#### What is needed
Take the material below and output exactly the run of lines from the one containing "theorem qselLoop_spec : ∀" down to the one containing "have hL := PySem.List.length_sorted", with both included.

(Beginning of Data section)

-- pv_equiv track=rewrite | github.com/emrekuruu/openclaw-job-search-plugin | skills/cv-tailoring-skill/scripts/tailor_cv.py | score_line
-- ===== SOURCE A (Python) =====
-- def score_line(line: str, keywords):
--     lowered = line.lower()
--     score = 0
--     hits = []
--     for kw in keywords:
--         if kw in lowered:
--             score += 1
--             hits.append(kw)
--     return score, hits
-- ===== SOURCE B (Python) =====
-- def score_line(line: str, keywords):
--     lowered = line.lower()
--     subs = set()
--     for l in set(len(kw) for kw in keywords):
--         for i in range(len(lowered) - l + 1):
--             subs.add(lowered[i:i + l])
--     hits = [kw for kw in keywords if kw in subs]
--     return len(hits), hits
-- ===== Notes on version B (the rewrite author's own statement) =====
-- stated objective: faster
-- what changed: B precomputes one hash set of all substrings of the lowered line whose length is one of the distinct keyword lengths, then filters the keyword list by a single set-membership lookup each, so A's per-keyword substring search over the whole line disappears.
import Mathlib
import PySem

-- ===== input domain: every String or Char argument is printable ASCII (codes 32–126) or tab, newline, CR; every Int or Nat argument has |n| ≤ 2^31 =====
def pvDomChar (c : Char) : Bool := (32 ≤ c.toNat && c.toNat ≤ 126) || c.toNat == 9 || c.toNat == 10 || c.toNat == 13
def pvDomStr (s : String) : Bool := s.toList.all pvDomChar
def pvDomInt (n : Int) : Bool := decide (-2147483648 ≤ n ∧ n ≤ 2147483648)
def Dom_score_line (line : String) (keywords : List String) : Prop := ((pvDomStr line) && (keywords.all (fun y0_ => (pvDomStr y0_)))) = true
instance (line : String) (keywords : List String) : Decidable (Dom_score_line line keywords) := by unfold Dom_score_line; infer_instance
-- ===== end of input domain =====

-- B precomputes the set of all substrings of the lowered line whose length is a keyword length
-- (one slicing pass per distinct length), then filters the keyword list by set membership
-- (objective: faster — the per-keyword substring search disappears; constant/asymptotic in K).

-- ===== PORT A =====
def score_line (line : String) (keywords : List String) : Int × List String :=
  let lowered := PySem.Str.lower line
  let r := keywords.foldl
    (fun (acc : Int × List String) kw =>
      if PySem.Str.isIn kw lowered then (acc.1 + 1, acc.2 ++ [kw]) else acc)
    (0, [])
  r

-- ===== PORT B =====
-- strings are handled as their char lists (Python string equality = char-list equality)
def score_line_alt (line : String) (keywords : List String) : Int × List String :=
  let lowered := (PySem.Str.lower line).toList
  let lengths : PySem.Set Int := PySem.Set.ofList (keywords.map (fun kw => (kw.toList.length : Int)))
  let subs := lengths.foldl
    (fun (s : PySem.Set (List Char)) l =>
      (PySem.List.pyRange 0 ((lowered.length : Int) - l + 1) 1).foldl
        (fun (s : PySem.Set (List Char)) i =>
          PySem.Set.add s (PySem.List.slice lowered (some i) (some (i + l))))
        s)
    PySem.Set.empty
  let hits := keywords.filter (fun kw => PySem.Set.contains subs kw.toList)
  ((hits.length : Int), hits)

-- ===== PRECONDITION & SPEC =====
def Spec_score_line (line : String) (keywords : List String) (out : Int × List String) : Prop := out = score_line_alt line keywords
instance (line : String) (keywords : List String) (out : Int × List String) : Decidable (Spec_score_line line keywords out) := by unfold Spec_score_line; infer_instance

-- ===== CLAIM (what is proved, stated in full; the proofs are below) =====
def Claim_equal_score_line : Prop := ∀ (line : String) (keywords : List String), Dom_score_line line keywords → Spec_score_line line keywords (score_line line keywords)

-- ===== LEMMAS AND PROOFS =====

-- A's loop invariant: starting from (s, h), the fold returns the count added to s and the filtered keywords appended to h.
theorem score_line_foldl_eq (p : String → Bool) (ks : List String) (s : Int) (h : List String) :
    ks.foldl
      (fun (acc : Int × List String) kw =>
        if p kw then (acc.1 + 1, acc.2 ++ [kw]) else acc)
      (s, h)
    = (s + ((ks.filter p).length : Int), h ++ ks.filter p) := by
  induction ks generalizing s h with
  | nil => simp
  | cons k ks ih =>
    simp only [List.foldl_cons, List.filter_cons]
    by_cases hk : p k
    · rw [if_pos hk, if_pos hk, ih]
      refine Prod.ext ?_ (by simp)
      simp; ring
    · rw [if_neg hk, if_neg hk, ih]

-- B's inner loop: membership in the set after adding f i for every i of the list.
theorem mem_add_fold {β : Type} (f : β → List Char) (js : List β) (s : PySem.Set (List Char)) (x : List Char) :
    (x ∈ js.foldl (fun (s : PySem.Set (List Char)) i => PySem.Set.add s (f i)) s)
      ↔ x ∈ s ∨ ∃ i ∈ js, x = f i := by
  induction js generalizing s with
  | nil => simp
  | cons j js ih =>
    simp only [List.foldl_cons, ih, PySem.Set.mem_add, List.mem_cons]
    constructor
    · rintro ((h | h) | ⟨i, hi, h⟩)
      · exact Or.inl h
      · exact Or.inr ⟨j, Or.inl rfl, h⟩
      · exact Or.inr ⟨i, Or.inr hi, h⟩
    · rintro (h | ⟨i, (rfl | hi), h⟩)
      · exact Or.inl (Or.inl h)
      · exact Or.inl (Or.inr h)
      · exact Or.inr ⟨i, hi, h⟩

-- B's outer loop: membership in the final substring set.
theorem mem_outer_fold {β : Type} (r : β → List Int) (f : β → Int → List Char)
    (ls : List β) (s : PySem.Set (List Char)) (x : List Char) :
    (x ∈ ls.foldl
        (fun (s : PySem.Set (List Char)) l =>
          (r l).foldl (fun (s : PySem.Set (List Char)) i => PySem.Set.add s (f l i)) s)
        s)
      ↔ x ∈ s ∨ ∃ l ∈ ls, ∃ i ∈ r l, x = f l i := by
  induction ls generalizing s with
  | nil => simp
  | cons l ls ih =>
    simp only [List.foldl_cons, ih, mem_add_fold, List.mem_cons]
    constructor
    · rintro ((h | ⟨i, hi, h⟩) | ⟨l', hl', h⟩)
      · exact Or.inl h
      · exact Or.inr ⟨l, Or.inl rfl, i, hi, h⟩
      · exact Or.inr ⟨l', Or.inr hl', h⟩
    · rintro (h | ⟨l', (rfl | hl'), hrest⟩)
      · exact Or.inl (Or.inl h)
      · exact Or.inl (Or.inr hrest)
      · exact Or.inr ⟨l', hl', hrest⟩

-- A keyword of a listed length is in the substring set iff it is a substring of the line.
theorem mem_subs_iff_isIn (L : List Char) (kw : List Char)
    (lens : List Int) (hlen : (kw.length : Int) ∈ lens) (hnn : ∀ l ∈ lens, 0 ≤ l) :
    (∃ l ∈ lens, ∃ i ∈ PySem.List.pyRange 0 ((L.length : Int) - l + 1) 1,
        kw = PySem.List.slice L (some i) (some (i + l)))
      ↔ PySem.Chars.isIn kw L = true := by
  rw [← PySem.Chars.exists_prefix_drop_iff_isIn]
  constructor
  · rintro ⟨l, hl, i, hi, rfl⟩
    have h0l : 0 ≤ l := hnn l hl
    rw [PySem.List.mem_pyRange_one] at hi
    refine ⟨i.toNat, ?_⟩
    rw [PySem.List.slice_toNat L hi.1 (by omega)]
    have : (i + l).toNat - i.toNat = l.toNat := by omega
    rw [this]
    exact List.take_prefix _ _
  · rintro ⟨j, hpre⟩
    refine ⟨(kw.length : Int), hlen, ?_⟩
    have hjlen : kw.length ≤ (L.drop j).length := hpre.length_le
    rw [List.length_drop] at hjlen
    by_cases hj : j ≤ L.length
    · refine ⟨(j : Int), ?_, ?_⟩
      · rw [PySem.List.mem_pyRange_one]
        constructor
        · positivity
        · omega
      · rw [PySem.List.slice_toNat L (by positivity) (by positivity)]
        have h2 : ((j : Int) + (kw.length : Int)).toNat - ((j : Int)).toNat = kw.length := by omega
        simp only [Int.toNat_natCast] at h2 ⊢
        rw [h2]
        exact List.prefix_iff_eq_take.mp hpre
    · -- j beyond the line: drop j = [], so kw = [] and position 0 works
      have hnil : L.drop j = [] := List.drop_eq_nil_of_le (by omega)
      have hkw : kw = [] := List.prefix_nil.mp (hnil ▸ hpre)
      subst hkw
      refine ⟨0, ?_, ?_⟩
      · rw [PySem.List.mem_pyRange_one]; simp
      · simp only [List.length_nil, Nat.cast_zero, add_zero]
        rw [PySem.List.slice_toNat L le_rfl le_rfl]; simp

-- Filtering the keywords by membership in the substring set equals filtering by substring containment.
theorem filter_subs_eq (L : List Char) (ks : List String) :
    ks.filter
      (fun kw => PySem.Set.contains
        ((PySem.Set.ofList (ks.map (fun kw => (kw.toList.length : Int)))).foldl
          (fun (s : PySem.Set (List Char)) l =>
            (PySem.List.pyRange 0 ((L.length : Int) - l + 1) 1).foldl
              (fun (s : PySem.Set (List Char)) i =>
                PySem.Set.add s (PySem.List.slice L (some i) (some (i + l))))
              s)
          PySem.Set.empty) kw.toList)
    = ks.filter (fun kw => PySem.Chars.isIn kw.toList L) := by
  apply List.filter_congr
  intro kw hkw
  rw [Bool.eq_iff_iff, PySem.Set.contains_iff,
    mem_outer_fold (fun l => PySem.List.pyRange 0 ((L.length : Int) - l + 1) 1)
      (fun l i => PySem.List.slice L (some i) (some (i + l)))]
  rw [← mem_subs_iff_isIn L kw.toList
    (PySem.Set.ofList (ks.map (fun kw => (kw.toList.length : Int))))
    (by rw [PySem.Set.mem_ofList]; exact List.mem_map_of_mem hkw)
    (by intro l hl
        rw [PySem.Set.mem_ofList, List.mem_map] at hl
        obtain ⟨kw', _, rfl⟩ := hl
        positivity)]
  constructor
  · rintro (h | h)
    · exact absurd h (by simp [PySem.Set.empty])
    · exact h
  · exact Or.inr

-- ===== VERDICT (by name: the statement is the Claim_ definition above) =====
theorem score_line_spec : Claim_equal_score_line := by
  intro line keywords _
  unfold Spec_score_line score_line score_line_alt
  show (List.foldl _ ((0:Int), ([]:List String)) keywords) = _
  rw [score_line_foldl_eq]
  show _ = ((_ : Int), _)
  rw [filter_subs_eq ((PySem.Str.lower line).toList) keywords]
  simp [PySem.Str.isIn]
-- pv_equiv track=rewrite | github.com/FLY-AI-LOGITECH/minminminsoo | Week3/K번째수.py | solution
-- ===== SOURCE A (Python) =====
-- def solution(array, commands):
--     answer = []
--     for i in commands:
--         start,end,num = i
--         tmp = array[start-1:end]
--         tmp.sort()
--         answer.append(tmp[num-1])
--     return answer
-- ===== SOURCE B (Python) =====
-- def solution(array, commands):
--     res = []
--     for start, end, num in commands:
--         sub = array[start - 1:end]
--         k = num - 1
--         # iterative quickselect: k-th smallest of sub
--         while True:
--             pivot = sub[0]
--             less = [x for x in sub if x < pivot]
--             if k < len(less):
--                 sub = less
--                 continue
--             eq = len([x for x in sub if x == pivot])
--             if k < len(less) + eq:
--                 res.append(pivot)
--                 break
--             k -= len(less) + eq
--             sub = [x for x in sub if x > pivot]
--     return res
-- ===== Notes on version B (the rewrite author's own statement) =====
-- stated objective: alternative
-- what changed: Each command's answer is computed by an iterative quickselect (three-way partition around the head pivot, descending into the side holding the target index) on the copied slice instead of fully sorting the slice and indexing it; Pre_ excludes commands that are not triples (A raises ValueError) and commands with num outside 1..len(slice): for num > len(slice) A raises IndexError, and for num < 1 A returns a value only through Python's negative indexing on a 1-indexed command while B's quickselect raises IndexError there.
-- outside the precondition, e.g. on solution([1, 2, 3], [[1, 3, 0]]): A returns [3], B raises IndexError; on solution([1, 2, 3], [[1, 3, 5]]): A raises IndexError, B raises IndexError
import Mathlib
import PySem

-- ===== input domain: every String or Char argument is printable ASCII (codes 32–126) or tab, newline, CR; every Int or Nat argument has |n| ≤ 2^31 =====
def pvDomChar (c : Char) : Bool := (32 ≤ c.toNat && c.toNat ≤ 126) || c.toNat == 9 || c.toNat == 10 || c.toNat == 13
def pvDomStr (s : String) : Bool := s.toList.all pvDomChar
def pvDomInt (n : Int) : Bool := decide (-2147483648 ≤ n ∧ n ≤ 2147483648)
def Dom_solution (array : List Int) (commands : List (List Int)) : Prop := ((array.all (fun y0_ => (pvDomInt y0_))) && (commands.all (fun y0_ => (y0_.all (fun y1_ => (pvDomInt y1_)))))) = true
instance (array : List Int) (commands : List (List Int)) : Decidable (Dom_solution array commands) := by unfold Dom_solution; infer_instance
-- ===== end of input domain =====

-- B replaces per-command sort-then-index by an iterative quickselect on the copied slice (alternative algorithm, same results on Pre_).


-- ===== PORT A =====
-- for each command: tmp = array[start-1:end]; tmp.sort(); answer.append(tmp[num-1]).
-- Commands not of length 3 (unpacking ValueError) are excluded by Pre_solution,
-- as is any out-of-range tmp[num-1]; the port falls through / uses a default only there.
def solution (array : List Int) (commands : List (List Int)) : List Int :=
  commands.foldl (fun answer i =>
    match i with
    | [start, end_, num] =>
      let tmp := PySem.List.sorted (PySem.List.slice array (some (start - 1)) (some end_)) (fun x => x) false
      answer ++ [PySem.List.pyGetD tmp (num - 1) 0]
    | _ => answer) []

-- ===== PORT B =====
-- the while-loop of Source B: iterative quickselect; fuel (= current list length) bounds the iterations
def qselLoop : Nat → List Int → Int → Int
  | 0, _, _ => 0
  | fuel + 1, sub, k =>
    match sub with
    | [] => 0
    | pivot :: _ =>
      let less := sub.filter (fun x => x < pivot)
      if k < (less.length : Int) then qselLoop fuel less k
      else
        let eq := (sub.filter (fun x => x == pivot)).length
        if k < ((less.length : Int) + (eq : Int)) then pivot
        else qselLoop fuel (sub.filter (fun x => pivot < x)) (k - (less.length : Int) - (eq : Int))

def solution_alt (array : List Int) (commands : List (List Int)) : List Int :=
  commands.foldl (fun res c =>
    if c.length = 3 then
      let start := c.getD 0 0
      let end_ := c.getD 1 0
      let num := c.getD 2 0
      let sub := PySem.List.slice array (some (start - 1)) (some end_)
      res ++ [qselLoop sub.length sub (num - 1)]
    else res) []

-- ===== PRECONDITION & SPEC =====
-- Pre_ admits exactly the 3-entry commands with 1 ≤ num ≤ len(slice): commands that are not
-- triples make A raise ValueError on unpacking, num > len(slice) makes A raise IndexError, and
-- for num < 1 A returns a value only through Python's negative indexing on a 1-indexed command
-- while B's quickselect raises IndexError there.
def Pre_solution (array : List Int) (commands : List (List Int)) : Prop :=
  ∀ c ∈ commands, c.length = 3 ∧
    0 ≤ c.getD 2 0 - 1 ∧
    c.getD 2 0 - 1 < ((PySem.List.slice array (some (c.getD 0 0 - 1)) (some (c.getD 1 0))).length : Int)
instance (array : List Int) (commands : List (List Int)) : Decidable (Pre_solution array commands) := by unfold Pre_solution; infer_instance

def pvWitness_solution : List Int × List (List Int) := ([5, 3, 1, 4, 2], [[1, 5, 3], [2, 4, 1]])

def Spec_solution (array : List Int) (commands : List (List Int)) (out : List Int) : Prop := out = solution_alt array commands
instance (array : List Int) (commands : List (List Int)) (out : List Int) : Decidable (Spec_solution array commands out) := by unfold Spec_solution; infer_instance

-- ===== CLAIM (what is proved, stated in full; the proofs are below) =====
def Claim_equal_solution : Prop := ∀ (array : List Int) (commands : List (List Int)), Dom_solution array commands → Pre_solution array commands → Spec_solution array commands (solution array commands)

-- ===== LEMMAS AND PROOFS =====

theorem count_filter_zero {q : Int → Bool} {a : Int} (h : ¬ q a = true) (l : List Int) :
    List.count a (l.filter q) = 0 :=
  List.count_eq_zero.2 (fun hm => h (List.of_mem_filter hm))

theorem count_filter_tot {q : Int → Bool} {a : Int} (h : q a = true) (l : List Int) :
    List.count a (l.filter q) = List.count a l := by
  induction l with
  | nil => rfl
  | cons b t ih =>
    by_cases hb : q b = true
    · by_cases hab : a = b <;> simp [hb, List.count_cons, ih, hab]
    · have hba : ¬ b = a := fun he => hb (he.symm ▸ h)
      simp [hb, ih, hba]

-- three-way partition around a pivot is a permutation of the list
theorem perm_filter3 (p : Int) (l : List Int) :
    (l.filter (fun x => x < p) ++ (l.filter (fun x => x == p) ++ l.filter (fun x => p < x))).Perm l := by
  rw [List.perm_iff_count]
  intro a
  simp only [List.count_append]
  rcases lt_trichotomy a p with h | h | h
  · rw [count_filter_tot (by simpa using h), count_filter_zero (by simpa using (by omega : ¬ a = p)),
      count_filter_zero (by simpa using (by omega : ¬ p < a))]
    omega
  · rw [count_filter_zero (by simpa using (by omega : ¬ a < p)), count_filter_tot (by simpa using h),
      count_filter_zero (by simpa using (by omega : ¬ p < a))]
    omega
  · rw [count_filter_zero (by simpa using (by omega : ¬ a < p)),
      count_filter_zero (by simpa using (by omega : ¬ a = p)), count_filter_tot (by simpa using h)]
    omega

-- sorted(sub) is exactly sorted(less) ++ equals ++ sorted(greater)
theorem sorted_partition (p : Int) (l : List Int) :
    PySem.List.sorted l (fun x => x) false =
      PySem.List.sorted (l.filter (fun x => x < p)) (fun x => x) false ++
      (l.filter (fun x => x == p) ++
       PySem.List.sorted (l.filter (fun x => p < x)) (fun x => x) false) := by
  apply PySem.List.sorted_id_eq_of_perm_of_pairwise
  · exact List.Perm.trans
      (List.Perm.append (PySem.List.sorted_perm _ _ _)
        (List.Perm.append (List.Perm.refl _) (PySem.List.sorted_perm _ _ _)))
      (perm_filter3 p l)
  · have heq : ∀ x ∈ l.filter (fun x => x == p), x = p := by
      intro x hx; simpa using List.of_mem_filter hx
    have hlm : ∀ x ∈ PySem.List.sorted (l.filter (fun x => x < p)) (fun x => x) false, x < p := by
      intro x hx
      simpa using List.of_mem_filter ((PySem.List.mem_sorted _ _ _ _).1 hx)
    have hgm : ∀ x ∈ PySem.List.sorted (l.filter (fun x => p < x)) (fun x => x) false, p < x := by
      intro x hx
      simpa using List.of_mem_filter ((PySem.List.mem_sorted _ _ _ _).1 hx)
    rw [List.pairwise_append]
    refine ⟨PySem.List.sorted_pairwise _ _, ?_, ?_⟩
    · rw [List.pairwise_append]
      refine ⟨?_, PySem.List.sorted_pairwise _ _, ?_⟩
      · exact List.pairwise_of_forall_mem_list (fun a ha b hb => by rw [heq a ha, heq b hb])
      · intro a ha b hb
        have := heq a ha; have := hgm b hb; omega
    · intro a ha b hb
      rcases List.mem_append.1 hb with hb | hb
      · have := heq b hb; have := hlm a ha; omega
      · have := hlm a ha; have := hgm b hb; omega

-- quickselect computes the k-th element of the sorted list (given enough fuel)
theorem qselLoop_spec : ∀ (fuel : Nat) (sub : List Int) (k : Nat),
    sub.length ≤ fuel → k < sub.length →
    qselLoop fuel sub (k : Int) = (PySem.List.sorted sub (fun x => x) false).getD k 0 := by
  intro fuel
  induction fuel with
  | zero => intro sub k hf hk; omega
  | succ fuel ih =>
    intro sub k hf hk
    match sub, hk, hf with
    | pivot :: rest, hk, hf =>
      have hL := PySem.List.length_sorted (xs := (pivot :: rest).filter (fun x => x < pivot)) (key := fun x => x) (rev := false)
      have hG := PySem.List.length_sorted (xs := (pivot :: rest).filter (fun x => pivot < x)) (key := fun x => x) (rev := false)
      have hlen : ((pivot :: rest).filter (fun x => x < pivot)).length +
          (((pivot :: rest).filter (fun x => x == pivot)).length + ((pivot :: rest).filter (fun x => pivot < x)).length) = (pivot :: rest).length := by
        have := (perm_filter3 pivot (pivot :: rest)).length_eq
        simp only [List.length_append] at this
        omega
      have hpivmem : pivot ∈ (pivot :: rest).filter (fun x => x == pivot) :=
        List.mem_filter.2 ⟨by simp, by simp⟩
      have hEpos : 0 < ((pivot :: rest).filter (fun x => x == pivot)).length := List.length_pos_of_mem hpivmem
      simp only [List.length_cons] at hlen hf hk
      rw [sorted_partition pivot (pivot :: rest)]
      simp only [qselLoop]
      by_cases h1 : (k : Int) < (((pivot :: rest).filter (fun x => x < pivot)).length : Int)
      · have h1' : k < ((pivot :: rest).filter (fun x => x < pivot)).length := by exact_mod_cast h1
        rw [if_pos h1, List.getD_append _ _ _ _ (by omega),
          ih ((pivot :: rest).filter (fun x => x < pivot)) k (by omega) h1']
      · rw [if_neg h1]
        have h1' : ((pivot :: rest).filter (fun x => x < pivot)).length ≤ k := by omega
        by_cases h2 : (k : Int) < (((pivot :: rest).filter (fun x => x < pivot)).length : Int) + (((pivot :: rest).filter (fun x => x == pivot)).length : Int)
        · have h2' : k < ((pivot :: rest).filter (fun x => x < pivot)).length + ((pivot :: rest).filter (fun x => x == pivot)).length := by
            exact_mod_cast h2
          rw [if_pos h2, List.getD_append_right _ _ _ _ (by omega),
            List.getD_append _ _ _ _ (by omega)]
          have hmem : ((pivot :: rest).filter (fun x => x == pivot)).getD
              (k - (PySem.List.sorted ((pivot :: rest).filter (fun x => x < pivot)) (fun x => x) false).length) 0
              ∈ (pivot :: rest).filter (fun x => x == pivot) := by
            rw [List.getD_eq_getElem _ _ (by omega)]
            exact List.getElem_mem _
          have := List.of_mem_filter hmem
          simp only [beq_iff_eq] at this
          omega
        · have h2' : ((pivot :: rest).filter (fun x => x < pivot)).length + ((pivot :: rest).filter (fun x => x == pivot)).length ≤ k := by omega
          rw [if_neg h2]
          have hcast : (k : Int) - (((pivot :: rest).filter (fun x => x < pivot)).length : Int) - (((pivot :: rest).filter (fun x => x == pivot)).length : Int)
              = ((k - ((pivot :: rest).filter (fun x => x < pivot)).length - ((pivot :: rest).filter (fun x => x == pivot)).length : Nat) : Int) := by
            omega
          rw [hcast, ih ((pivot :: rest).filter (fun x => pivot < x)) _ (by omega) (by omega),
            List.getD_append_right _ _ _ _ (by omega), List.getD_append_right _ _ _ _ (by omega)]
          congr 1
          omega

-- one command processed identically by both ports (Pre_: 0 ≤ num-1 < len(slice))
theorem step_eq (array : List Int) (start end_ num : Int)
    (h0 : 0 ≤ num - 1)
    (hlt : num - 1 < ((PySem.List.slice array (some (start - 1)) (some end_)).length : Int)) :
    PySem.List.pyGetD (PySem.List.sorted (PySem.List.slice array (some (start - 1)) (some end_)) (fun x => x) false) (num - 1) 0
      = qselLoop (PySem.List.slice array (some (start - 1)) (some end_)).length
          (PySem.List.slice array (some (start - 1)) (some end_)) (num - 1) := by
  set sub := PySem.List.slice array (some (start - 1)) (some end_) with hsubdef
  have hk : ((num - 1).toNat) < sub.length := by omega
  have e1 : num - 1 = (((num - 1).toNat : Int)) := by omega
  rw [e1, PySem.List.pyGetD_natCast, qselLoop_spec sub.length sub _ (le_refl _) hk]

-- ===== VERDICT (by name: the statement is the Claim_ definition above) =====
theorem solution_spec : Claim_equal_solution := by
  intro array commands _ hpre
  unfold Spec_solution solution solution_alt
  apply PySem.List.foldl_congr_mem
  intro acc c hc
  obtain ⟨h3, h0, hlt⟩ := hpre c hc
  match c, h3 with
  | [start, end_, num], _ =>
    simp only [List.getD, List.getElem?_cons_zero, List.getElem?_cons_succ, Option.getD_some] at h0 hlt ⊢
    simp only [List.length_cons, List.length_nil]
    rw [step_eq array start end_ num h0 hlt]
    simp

(End of Data section)

#### Solution to the problem
theorem qselLoop_spec : ∀ (fuel : Nat) (sub : List Int) (k : Nat),
    sub.length ≤ fuel → k < sub.length →
    qselLoop fuel sub (k : Int) = (PySem.List.sorted sub (fun x => x) false).getD k 0 := by
  intro fuel
  induction fuel with
  | zero => intro sub k hf hk; omega
  | succ fuel ih =>
    intro sub k hf hk
    match sub, hk, hf with
    | pivot :: rest, hk, hf =>
      have hL := PySem.List.length_sorted (xs := (pivot :: rest).filter (fun x => x < pivot)) (key := fun x => x) (rev := false)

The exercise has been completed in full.